Entre ces deux œuvres, se trouve l’imposant People are the problem avec lequel un lien s’opère avec les Signs par la reprise de la même technique. Une série d’affiches représentant la même explosion atomique révèle un message People are the problem. Le message est bien plus imposant que dans chacune des autres œuvres, ici l’artiste emploie une image liée à l’histoire de civilisations pour en proposer un message à sens unique. Sans aucun espoir, l’artiste place le spectateur face aux problématiques du monde, sans détour et sans politesse.

Cali Thornhill Dewitt, People are the problem, 2015, Vinyl sur plastique ondulé, 28 panneaux de 61x 46 cm.

Cali Thornhill Dewitt, People are the problem, 2015, Vinyl sur plastique ondulé, 28 panneaux de 61x 46 cm.

Plus loin, dans un espace plus étroit, des images de fleurs sont obstruées par le mot Vanish et fait lien avec les messages précédemment exposés. Le propos de Cali Thornhill Dewitt apparaît alors comme une voie sans issue. En utilisant la répétition, l’artiste nous place au centre d’un raisonnement qui n’a de sens que s’il est amplifié, réitéré, manifeste.

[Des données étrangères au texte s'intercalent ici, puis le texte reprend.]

-- pv_equiv track=rewrite | github.com/SatishoBananamoto/svx | src/svx/parser.py | _tee_segment_targets
-- ===== SOURCE A (Python) =====
-- WRITE_REDIRECT_OPERATORS = {">", ">>", ">|", "&>"}
--
-- CONTROL_TOKENS = {"|", "&&", "||", ";"}
--
-- def _tee_segment_targets(segment: list[str]) -> list[str]:
--     targets = []
--     end_of_options = False
--     for token in segment[1:]:
--         if token == "--":
--             end_of_options = True
--             continue
--         if not end_of_options and token.startswith("-"):
--             continue
--         if token in WRITE_REDIRECT_OPERATORS or token in CONTROL_TOKENS:
--             continue
--         if _looks_like_file_target(token):
--             targets.append(token)
--     return targets
--
-- def _looks_like_file_target(token: str) -> bool:
--     if not token:
--         return False
--     if token in CONTROL_TOKENS:
--         return False
--     if token in WRITE_REDIRECT_OPERATORS or token in {"<", "<<", "<<<"}:
--         return False
--     if token.startswith("&"):
--         return False
--     return True
-- ===== SOURCE B (Python) =====
-- WRITE_REDIRECT_OPERATORS = {">", ">>", ">|", "&>"}
--
-- CONTROL_TOKENS = {"|", "&&", "||", ";"}
--
-- def _looks_like_file_target(token: str) -> bool:
--     if not token:
--         return False
--     if token in CONTROL_TOKENS:
--         return False
--     if token in WRITE_REDIRECT_OPERATORS or token in {"<", "<<", "<<<"}:
--         return False
--     if token.startswith("&"):
--         return False
--     return True
--
-- def _tee_segment_targets(segment: list[str]) -> list[str]:
--     rest = segment[1:]
--     try:
--         i = rest.index("--")
--         pre, post = rest[:i], rest[i + 1:]
--     except ValueError:
--         pre, post = rest, []
--     head = [t for t in pre if not t.startswith("-") and _looks_like_file_target(t)]
--     tail = [t for t in post if t != "--" and _looks_like_file_target(t)]
--     return head + tail
-- ===== Notes on version B (the rewrite author's own statement) =====
-- stated objective: simpler
-- what changed: Replaces the end_of_options flag threaded through a single loop with a split at the first '--' followed by two plain filters (options region: drop '-'-prefixed tokens; operand region: drop further '--' tokens), concatenated in order.
import Mathlib
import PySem

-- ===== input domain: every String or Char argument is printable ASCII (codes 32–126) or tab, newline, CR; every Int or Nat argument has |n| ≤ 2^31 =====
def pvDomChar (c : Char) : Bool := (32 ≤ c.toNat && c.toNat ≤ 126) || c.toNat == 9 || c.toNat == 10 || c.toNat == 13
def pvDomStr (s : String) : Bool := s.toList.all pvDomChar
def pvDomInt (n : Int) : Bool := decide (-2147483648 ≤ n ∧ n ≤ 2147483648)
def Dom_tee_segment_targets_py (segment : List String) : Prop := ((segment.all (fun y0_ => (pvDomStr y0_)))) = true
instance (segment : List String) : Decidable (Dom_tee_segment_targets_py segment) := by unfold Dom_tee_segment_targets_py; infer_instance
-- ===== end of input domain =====

-- B replaces A's end_of_options flag loop with a split at the first "--" and two plain filters (simpler decomposition, same O(n) cost).

-- ===== PORT A =====
-- helper _looks_like_file_target, transliterated (shared by both ports, as in the Python module)
def looksLikeFileTarget (token : String) : Bool :=
  if token = "" then false
  else if token = "|" ∨ token = "&&" ∨ token = "||" ∨ token = ";" then false
  else if (token = ">" ∨ token = ">>" ∨ token = ">|" ∨ token = "&>") ∨ (token = "<" ∨ token = "<<" ∨ token = "<<<") then false
  else if PySem.Str.startswith token "&" then false
  else true

-- the loop body of A (targets, end_of_options)
def teeStepA (st : List String × Bool) (token : String) : List String × Bool :=
  if token = "--" then (st.1, true)
  else if !st.2 && PySem.Str.startswith token "-" then st
  else if (token = ">" ∨ token = ">>" ∨ token = ">|" ∨ token = "&>") ∨ (token = "|" ∨ token = "&&" ∨ token = "||" ∨ token = ";") then st
  else if looksLikeFileTarget token then (st.1 ++ [token], st.2)
  else st

def tee_segment_targets_py (segment : List String) : List String :=
  ((PySem.List.slice segment (some 1) none).foldl teeStepA ([], false)).1

-- ===== PORT B =====
-- rest[:i] / rest[i+1:] with i a nonnegative list index are exactly take/drop (PySem.List.slice_natCast)
def tee_segment_targets_py_alt (segment : List String) : List String :=
  let rest := PySem.List.slice segment (some 1) none
  let (pre, post) :=
    match PySem.List.index? rest "--" with
    | some i => (rest.take i, rest.drop (i + 1))
    | none => (rest, ([] : List String))
  pre.filter (fun t => !PySem.Str.startswith t "-" && looksLikeFileTarget t)
    ++ post.filter (fun t => !(t == "--") && looksLikeFileTarget t)

-- ===== PRECONDITION & SPEC =====
def Spec_tee_segment_targets_py (segment : List String) (out : List String) : Prop := out = tee_segment_targets_py_alt segment
instance (segment : List String) (out : List String) : Decidable (Spec_tee_segment_targets_py segment out) := by unfold Spec_tee_segment_targets_py; infer_instance

-- ===== CLAIM (what is proved, stated in full; the proofs are below) =====
def Claim_equal_tee_segment_targets_py : Prop := ∀ (segment : List String), Dom_tee_segment_targets_py segment → Spec_tee_segment_targets_py segment (tee_segment_targets_py segment)

-- ===== LEMMAS AND PROOFS =====

-- every operator token that A's membership test skips is already rejected by _looks_like_file_target
lemma looks_false_of_op (t : String)
    (h : (t = ">" ∨ t = ">>" ∨ t = ">|" ∨ t = "&>") ∨ (t = "|" ∨ t = "&&" ∨ t = "||" ∨ t = ";")) :
    looksLikeFileTarget t = false := by
  rcases h with (h|h|h|h)|(h|h|h|h) <;> subst h <;> decide

-- after end_of_options is set, A's loop keeps exactly the non-"--" tokens passing _looks_like_file_target
lemma foldl_teeStepA_true (l : List String) : ∀ acc : List String,
    (l.foldl teeStepA (acc, true)).1 = acc ++ l.filter (fun t => !(t == "--") && looksLikeFileTarget t) := by
  induction l with
  | nil => intro acc; simp
  | cons t l ih =>
    intro acc
    by_cases h1 : t = "--"
    · subst h1
      simp [teeStepA, ih]
    · by_cases h2 : (t = ">" ∨ t = ">>" ∨ t = ">|" ∨ t = "&>") ∨ (t = "|" ∨ t = "&&" ∨ t = "||" ∨ t = ";")
      · simp [teeStepA, h1, h2, looks_false_of_op t h2, ih]
      · by_cases h3 : looksLikeFileTarget t = true
        · simp [teeStepA, h1, h2, h3, ih]
        · simp [teeStepA, h1, h2, Bool.eq_false_iff.mpr h3, ih]

-- before end_of_options, A's loop computes B's split-and-filter value
set_option maxRecDepth 8192 in
lemma foldl_teeStepA_false (l : List String) : ∀ acc : List String,
    (l.foldl teeStepA (acc, false)).1 =
      acc ++ ((match PySem.List.index? l "--" with
               | some i => (l.take i, l.drop (i + 1))
               | none => (l, ([] : List String))).1.filter
                 (fun t => !PySem.Str.startswith t "-" && looksLikeFileTarget t)
             ++ (match PySem.List.index? l "--" with
                 | some i => (l.take i, l.drop (i + 1))
                 | none => (l, ([] : List String))).2.filter
                   (fun t => !(t == "--") && looksLikeFileTarget t)) := by
  induction l with
  | nil => intro acc; simp [PySem.List.index?]
  | cons t l ih =>
    intro acc
    by_cases h1 : t = "--"
    · subst h1
      rw [PySem.List.index?_cons_self]
      simp [teeStepA, foldl_teeStepA_true]
    · rw [PySem.List.index?_cons_of_ne l h1]
      have hstep : ∀ keep : Bool,
          teeStepA (acc, false) t = ((if keep then acc ++ [t] else acc), false) →
          (keep = (!PySem.Str.startswith t "-" && looksLikeFileTarget t)) →
          ((t :: l).foldl teeStepA (acc, false)).1 =
            acc ++ ((match (PySem.List.index? l "--").map (· + 1) with
                     | some i => ((t :: l).take i, (t :: l).drop (i + 1))
                     | none => (t :: l, ([] : List String))).1.filter
                       (fun t => !PySem.Str.startswith t "-" && looksLikeFileTarget t)
                   ++ (match (PySem.List.index? l "--").map (· + 1) with
                       | some i => ((t :: l).take i, (t :: l).drop (i + 1))
                       | none => (t :: l, ([] : List String))).2.filter
                         (fun t => !(t == "--") && looksLikeFileTarget t)) := by
        intro keep hs hk
        rw [List.foldl_cons, hs]
        cases hio : PySem.List.index? l "--" with
        | none =>
          simp only [Option.map_none]
          cases keep with
          | false =>
            rw [if_neg (by simp), ih acc, hio]
            simp only [List.filter_cons, ← hk]
            simp
          | true =>
            rw [if_pos rfl, ih (acc ++ [t]), hio]
            simp only [List.filter_cons, ← hk]
            simp
        | some i =>
          simp only [Option.map_some]
          cases keep with
          | false =>
            rw [if_neg (by simp), ih acc, hio]
            simp only [List.take_succ_cons, List.drop_succ_cons, List.filter_cons, ← hk]
            simp
          | true =>
            rw [if_pos rfl, ih (acc ++ [t]), hio]
            simp only [List.take_succ_cons, List.drop_succ_cons, List.filter_cons, ← hk]
            simp
      by_cases hs : PySem.Chars.startswith t.toList ['-'] = true
      · exact hstep false (by simp [teeStepA, h1, hs]) (by simp [hs])
      · by_cases h2 : (t = ">" ∨ t = ">>" ∨ t = ">|" ∨ t = "&>") ∨ (t = "|" ∨ t = "&&" ∨ t = "||" ∨ t = ";")
        · exact hstep false (by simp [teeStepA, h1, hs, h2]) (by rw [looks_false_of_op t h2]; simp)
        · by_cases h3 : looksLikeFileTarget t = true
          · exact hstep true (by simp [teeStepA, h1, hs, h2, h3]) (by simp [hs, h3])
          · exact hstep false (by simp [teeStepA, h1, hs, h2, Bool.eq_false_iff.mpr h3])
              (by simp [Bool.eq_false_iff.mpr h3])

-- ===== VERDICT (by name: the statement is the Claim_ definition above) =====
theorem tee_segment_targets_py_spec : Claim_equal_tee_segment_targets_py := by
  intro segment _
  unfold Spec_tee_segment_targets_py tee_segment_targets_py tee_segment_targets_py_alt
  rw [foldl_teeStepA_false]
  simp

Dans un premier temps, nous faisons face à des messages auxquels nous sommes habitués dans l’espace public, les codes publicitaires alarmistes qui sont mis en place ici pour provoquer un certain écœurement. La recherche esthétique est absente, l’important est de mettre en garde. Puis le drapeau de l’État-nation est doublé, son sens s’inverse et son utilité aussi : s’il prend la forme d’une cible, c’est pour qu’on tire dessus. Enfin, les images qui représentent les tragédies humaines de guerres ne sont pas là pour tirer du spectateur une quelconque émotion, mais bien pour nous mettre face à nos problèmes.

Cali Thornhill Dewitt n’épargne personne. Son message est clair, nous sommes pris au piège de nos désirs, autant dans ces quatre murs. L’espace qu’il crée dans la galerie n’est pas occupé pour donner à voir au spectateur une allégorie de notre société, mais pour montrer la réalité d’un système par le réemploi des mêmes codes.